Directions for this task => Whenever "hitems" appears in a line, please copy that line from the data.

▬▬▬▬▬▬

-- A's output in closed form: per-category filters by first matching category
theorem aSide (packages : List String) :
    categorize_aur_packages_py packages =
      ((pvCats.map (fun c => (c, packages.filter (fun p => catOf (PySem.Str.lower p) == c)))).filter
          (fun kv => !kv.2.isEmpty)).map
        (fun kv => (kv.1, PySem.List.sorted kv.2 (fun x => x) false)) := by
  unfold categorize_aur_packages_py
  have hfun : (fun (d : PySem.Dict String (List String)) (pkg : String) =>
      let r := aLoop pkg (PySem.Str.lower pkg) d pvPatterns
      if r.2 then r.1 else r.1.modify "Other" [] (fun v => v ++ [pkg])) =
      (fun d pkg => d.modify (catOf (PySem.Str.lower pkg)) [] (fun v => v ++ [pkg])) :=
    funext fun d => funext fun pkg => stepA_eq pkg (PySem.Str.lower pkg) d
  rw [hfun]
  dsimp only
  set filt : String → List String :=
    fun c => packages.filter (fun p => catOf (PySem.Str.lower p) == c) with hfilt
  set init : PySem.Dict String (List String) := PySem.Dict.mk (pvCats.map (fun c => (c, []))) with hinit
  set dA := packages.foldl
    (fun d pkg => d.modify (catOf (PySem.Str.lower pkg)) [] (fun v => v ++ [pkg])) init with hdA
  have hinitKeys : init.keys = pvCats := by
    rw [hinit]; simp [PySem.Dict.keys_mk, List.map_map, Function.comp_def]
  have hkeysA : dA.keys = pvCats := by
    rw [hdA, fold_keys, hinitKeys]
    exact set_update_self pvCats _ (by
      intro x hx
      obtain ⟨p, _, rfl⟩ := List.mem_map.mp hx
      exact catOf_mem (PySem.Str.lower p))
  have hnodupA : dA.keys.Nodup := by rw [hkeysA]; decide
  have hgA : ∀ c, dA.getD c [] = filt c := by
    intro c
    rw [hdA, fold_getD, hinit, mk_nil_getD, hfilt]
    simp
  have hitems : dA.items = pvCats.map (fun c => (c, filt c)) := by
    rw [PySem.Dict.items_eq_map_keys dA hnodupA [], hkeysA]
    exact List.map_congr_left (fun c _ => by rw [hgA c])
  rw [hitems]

▬▬▬▬▬▬

Response to the task =>
  have hitems : dA.items = pvCats.map (fun c => (c, filt c)) := by
  rw [hitems]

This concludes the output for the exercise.